Integrate Models: Work with software developers to make sure ML models work well in real-world systems.
Evaluate Performance: Check how well models perform, improve them, and ensure they work quickly and accurately.
Deploy Models: Help set up systems for deploying and monitoring ML models in production environments.
Stay Updated: Keep up with the latest AI/ML developments and suggest new ideas.
Collaborate: Work with data engineers, product teams, and others to understand their needs and create tailored solutions.
Qualifications:
Education:
Bachelor's degree in Computer Science, Data Science, Artificial Intelligence, or a related field.
Experience:
3 to 6 years of experience in building and deploying machine learning models.
Technical Skills:
Proficient in Python and ML tools like scikit-learn, TensorFlow, and PyTorch.
Experience with data tools like Pandas and NumPy, and visualization libraries like Matplotlib or Seaborn.
Familiarity with big data tools like Hadoop and Spark (a plus).
Knowledge of SQL/NoSQL databases and tools like Apache Airflow for data pipelines.
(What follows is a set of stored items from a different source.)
-- pv_equiv track=rewrite | github.com/levlai/chiralipy | chiralipy/transform/aromaticity.py | apply_huckel
-- ===== SOURCE A (Python) =====
-- from enum import IntEnum
--
-- class ElectronDonorType(IntEnum):
--     """Electron donor type for aromaticity classification.
--
--     Each atom in a potential aromatic ring is classified by how many
--     electrons it can donate to the π system.
--     """
--     VACANT = 0      # 0 electrons (empty p orbital)
--     ONE = 1         # contributes 1 electron
--     TWO = 2         # contributes 2 electrons
--     ONE_OR_TWO = 3  # ambiguous 1 or 2
--     ANY = 4         # can be any (dummy atom)
--     NONE = 5        # cannot participate
--
-- def _get_min_max_elec(dtype: ElectronDonorType) -> tuple[int, int]:
--     """Get min and max electrons for donor type.
--
--     Args:
--         dtype: Electron donor type.
--
--     Returns:
--         Tuple of (min_elec, max_elec).
--     """
--     if dtype == ElectronDonorType.ANY:
--         return 1, 2
--     elif dtype == ElectronDonorType.ONE_OR_TWO:
--         return 1, 2
--     elif dtype == ElectronDonorType.ONE:
--         return 1, 1
--     elif dtype == ElectronDonorType.TWO:
--         return 2, 2
--     else:  # VACANT or NONE
--         return 0, 0
--
-- def apply_huckel(
--     ring_atoms: list[int],
--     edon: dict[int, ElectronDonorType],
--     min_ring_size: int = 0,
-- ) -> bool:
--     """Apply Hückel rule to a ring.
--
--     Hückel rule: (4n + 2) pi electrons for aromaticity.
--     Special: at most 1 AnyElectronDonorType atom per ring.
--
--     Args:
--         ring_atoms: List of atom indices in the ring.
--         edon: Dict mapping atom index to donor type.
--         min_ring_size: Minimum ring size (0 = no limit).
--
--     Returns:
--         True if ring satisfies Hückel.
--     """
--     if min_ring_size and len(ring_atoms) < min_ring_size:
--         return False
--
--     rlw = 0  # Ring lower bound
--     rup = 0  # Ring upper bound
--     n_any = 0
--
--     for idx in ring_atoms:
--         dtype = edon.get(idx, ElectronDonorType.NONE)
--         if dtype == ElectronDonorType.ANY:
--             n_any += 1
--             if n_any > 1:
--                 return False
--         atlw, atup = _get_min_max_elec(dtype)
--         rlw += atlw
--         rup += atup
--
--     # Check Hückel: (4n + 2) = 2, 6, 10, 14, ...
--     if rup >= 6:
--         for rie in range(rlw, rup + 1):
--             if (rie - 2) % 4 == 0:
--                 return True
--     elif rup == 2:
--         return True
--
--     return False
-- ===== SOURCE B (Python) =====
-- _MIN = {4: 1, 3: 1, 1: 1, 2: 2}
-- _MAX = {4: 2, 3: 2, 1: 1, 2: 2}
--
-- def apply_huckel(ring_atoms, edon, min_ring_size=0):
--     if min_ring_size and len(ring_atoms) < min_ring_size:
--         return False
--     dtypes = [edon.get(i, 5) for i in ring_atoms]
--     if dtypes.count(4) > 1:
--         return False
--     rlw = sum(_MIN.get(d, 0) for d in dtypes)
--     rup = sum(_MAX.get(d, 0) for d in dtypes)
--     if rup >= 6:
--         m = rup - 2
--         return m - m % 4 >= rlw - 2
--     return rup == 2
-- ===== Notes on version B (the rewrite author's own statement) =====
-- stated objective: simpler
-- what changed: B replaces A's single accumulator loop with early return by a list of looked-up donor types, a count of ANY atoms and two table-driven sums, and replaces A's linear search over range(rlw, rup+1) for a (4n+2) electron count by a closed-form test that a multiple of 4 lies in [rlw-2, rup-2].
import Mathlib
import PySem

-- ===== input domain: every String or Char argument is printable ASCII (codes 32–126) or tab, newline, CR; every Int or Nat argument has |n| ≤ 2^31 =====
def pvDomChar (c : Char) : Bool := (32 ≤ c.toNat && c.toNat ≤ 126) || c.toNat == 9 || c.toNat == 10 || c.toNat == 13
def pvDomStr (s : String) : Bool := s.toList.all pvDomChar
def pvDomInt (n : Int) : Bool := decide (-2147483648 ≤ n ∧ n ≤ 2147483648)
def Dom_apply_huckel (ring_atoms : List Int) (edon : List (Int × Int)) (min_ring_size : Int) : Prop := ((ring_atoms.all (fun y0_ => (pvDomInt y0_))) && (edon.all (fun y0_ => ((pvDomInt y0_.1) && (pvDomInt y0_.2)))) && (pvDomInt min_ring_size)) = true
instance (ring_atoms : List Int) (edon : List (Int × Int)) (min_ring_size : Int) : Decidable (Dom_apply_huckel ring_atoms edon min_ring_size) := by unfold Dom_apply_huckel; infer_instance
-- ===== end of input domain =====

-- B replaces A's accumulator loop with early return by a count + two comprehension sums, and A's
-- bounded search over range(rlw, rup+1) by a closed-form test (objective: simpler).

-- ===== PORT A =====
-- _get_min_max_elec (dtype values are plain ints of the IntEnum)
def pvGetMinMax (dtype : Int) : Int × Int :=
  if dtype == 4 then (1, 2)
  else if dtype == 3 then (1, 2)
  else if dtype == 1 then (1, 1)
  else if dtype == 2 then (2, 2)
  else (0, 0)

-- the trailing Hückel check of A (after the accumulation loop)
def pvCheckA (rlw rup : Int) : Bool :=
  if rup ≥ 6 then
    (PySem.List.pyRange rlw (rup + 1) 1).any (fun rie => PySem.Int.mod (rie - 2) 4 == 0)
  else if rup == 2 then true
  else false

-- A's for-loop over ring_atoms with state (rlw, rup, n_any) and its early `return False`
def pvLoopA (d : PySem.Dict Int Int) : List Int → Int → Int → Int → Bool
  | [], rlw, rup, _ => pvCheckA rlw rup
  | idx :: rest, rlw, rup, n_any =>
    let dtype := PySem.Dict.getD d idx 5
    if dtype == 4 then
      if n_any + 1 > 1 then false
      else
        let mm := pvGetMinMax dtype
        pvLoopA d rest (rlw + mm.1) (rup + mm.2) (n_any + 1)
    else
      let mm := pvGetMinMax dtype
      pvLoopA d rest (rlw + mm.1) (rup + mm.2) n_any

def apply_huckel (ring_atoms : List Int) (edon : List (Int × Int)) (min_ring_size : Int) : Bool :=
  if min_ring_size != 0 && decide ((ring_atoms.length : Int) < min_ring_size) then false
  else pvLoopA (PySem.Dict.ofList edon) ring_atoms 0 0 0

-- ===== PORT B =====
def pvMinTbl : PySem.Dict Int Int := PySem.Dict.ofList [(4, 1), (3, 1), (1, 1), (2, 2)]
def pvMaxTbl : PySem.Dict Int Int := PySem.Dict.ofList [(4, 2), (3, 2), (1, 1), (2, 2)]

def apply_huckel_alt (ring_atoms : List Int) (edon : List (Int × Int)) (min_ring_size : Int) : Bool :=
  if min_ring_size != 0 && decide ((ring_atoms.length : Int) < min_ring_size) then false
  else
    let d := PySem.Dict.ofList edon
    let dtypes := ring_atoms.map (fun i => PySem.Dict.getD d i 5)
    if PySem.List.count dtypes 4 > 1 then false
    else
      let rlw := (dtypes.map (fun t => PySem.Dict.getD pvMinTbl t 0)).sum
      let rup := (dtypes.map (fun t => PySem.Dict.getD pvMaxTbl t 0)).sum
      if rup ≥ 6 then
        let m := rup - 2
        decide (m - PySem.Int.mod m 4 ≥ rlw - 2)
      else rup == 2

-- ===== PRECONDITION & SPEC =====
def Spec_apply_huckel (ring_atoms : List Int) (edon : List (Int × Int)) (min_ring_size : Int) (out : Bool) : Prop := out = apply_huckel_alt ring_atoms edon min_ring_size
instance (ring_atoms : List Int) (edon : List (Int × Int)) (min_ring_size : Int) (out : Bool) : Decidable (Spec_apply_huckel ring_atoms edon min_ring_size out) := by unfold Spec_apply_huckel; infer_instance

-- ===== CLAIM (what is proved, stated in full; the proofs are below) =====
def Claim_equal_apply_huckel : Prop := ∀ (ring_atoms : List Int) (edon : List (Int × Int)) (min_ring_size : Int), Dom_apply_huckel ring_atoms edon min_ring_size → Spec_apply_huckel ring_atoms edon min_ring_size (apply_huckel ring_atoms edon min_ring_size)

-- ===== LEMMAS AND PROOFS =====

-- the table lookups of B compute _get_min_max_elec's components
lemma pvMinTbl_getD (t : Int) : PySem.Dict.getD pvMinTbl t 0 = (pvGetMinMax t).1 := by
  rcases eq_or_ne t 4 with rfl | h4
  · decide
  rcases eq_or_ne t 3 with rfl | h3
  · decide
  rcases eq_or_ne t 1 with rfl | h1
  · decide
  rcases eq_or_ne t 2 with rfl | h2
  · decide
  have hm : pvMinTbl = PySem.Dict.mk [(4, 1), (3, 1), (1, 1), (2, 2)] := by decide
  simp [hm, pvGetMinMax, PySem.Dict.getD, PySem.Dict.get?,
        Ne.symm h4, Ne.symm h3, Ne.symm h1, Ne.symm h2, h4, h3, h1, h2]

lemma pvMaxTbl_getD (t : Int) : PySem.Dict.getD pvMaxTbl t 0 = (pvGetMinMax t).2 := by
  rcases eq_or_ne t 4 with rfl | h4
  · decide
  rcases eq_or_ne t 3 with rfl | h3
  · decide
  rcases eq_or_ne t 1 with rfl | h1
  · decide
  rcases eq_or_ne t 2 with rfl | h2
  · decide
  have hm : pvMaxTbl = PySem.Dict.mk [(4, 2), (3, 2), (1, 1), (2, 2)] := by decide
  simp [hm, pvGetMinMax, PySem.Dict.getD, PySem.Dict.get?,
        Ne.symm h4, Ne.symm h3, Ne.symm h1, Ne.symm h2, h4, h3, h1, h2]

-- A's search over range(rlw, rup+1) equals B's closed-form test
lemma pvCheckA_closed (rlw rup : Int) (h : rup ≥ 6) :
    pvCheckA rlw rup = decide (rup - 2 - PySem.Int.mod (rup - 2) 4 ≥ rlw - 2) := by
  have hm : PySem.Int.mod (rup - 2) 4 = (rup - 2) % 4 :=
    PySem.Int.mod_eq_emod_of_pos (by norm_num)
  simp only [pvCheckA, if_pos h, hm]
  rcases Decidable.em (rup - 2 - (rup - 2) % 4 ≥ rlw - 2) with hc | hc
  · rw [decide_eq_true hc]
    have hmod : (rup - 2) % 4 = 0 ∨ (rup - 2) % 4 = 1 ∨ (rup - 2) % 4 = 2 ∨ (rup - 2) % 4 = 3 := by omega
    refine List.any_eq_true.mpr ⟨rup - 2 - (rup - 2) % 4 + 2, ?_, ?_⟩
    · rw [PySem.List.mem_pyRange_one]; omega
    · show (PySem.Int.mod (rup - 2 - (rup - 2) % 4 + 2 - 2) 4 == 0) = true
      simp only [beq_iff_eq, PySem.Int.mod_eq_zero_iff_dvd]
      omega
  · rw [decide_eq_false hc]
    apply List.any_eq_false.mpr
    intro x hx
    rw [PySem.List.mem_pyRange_one] at hx
    show ¬ (PySem.Int.mod (x - 2) 4 == 0) = true
    simp only [beq_iff_eq, PySem.Int.mod_eq_zero_iff_dvd]
    intro h0
    obtain ⟨k, hk⟩ := h0
    omega

-- B's trailing check written over pvCheckA
lemma pvCheckB_eq (rlw rup : Int) :
    (if rup ≥ 6 then decide (rup - 2 - PySem.Int.mod (rup - 2) 4 ≥ rlw - 2)
     else (rup == 2 : Bool)) = pvCheckA rlw rup := by
  by_cases h : rup ≥ 6
  · rw [if_pos h, pvCheckA_closed rlw rup h]
  · simp only [pvCheckA, if_neg h]
    by_cases h2 : rup = 2 <;> simp [h2]

-- the loop of A equals B's count-then-sum decomposition
lemma pvLoopA_eq (d : PySem.Dict Int Int) (l : List Int) :
    ∀ rlw rup n_any : Int, (n_any = 0 ∨ n_any = 1) →
    pvLoopA d l rlw rup n_any =
      if ((PySem.List.count (l.map (fun i => PySem.Dict.getD d i 5)) 4 : Int) + n_any > 1) then false
      else pvCheckA (rlw + ((l.map (fun i => PySem.Dict.getD d i 5)).map (fun t => (pvGetMinMax t).1)).sum)
                    (rup + ((l.map (fun i => PySem.Dict.getD d i 5)).map (fun t => (pvGetMinMax t).2)).sum) := by
  induction l with
  | nil =>
    intro rlw rup n_any hn
    simp only [List.map_nil, List.sum_nil, add_zero, pvLoopA]
    rw [if_neg (by simp [PySem.List.count_eq]; omega)]
  | cons i rest ih =>
    intro rlw rup n_any hn
    simp only [pvLoopA, List.map_cons]
    by_cases h4 : PySem.Dict.getD d i 5 = 4
    · rw [if_pos (by simp [h4])]
      rcases hn with h0 | h1
      · rw [if_neg (by omega), ih _ _ _ (Or.inr (by omega)), h0]
        have hc : PySem.List.count ((4 : Int) :: rest.map (fun i => PySem.Dict.getD d i 5)) 4
            = PySem.List.count (rest.map (fun i => PySem.Dict.getD d i 5)) 4 + 1 := by
          simp [PySem.List.count_eq]
        rw [h4, hc]
        have hmm : pvGetMinMax 4 = (1, 2) := by decide
        push_cast
        split_ifs with c1 c2 <;> try omega
        · rfl
        · simp only [List.sum_cons, hmm]
          congr 1 <;> omega
      · rw [if_pos (by omega), h1, h4]
        have hc : PySem.List.count ((4 : Int) :: rest.map (fun i => PySem.Dict.getD d i 5)) 4
            = PySem.List.count (rest.map (fun i => PySem.Dict.getD d i 5)) 4 + 1 := by
          simp [PySem.List.count_eq]
        rw [hc]
        rw [if_pos (by omega)]
    · rw [if_neg (by simp [h4])]
      rw [ih _ _ _ hn]
      have hc : PySem.List.count (PySem.Dict.getD d i 5 :: rest.map (fun i => PySem.Dict.getD d i 5)) 4
          = PySem.List.count (rest.map (fun i => PySem.Dict.getD d i 5)) 4 := by
        simp [PySem.List.count_eq, h4]
      rw [hc]
      split_ifs with c1 <;> try rfl
      simp only [List.sum_cons]
      congr 1 <;> omega

-- ===== VERDICT (by name: the statement is the Claim_ definition above) =====
theorem apply_huckel_spec : Claim_equal_apply_huckel := by
  intro ring_atoms edon min_ring_size _
  unfold Spec_apply_huckel apply_huckel apply_huckel_alt
  by_cases hg : (min_ring_size != 0 && decide ((ring_atoms.length : Int) < min_ring_size)) = true
  · rw [if_pos hg, if_pos hg]
  · rw [if_neg hg, if_neg hg]
    simp only [pvMinTbl_getD, pvMaxTbl_getD, List.map_map, Function.comp_def]
    rw [pvLoopA_eq _ _ 0 0 0 (Or.inl rfl)]
    simp only [add_zero, zero_add, List.map_map, Function.comp_def]
    by_cases hc : PySem.List.count (ring_atoms.map (fun i => PySem.Dict.getD (PySem.Dict.ofList edon) i 5)) 4 > 1
    · rw [if_pos (by omega), if_pos hc]
    · rw [if_neg (by omega), if_neg hc]
      exact (pvCheckB_eq _ _).symm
Experience with cloud platforms such as AWS, Azure, or Google Cloud and their AI/ML services.
Understanding of different ML approaches, including supervised and unsupervised learning, deep learning, and reinforcement learning.
Experience with MLOps and setting up deployment pipelines.
Soft Skills:
Strong problem-solving and analytical abilities.
Good communication and teamwork skills.
Ability to work in a fast-moving and collaborative environment.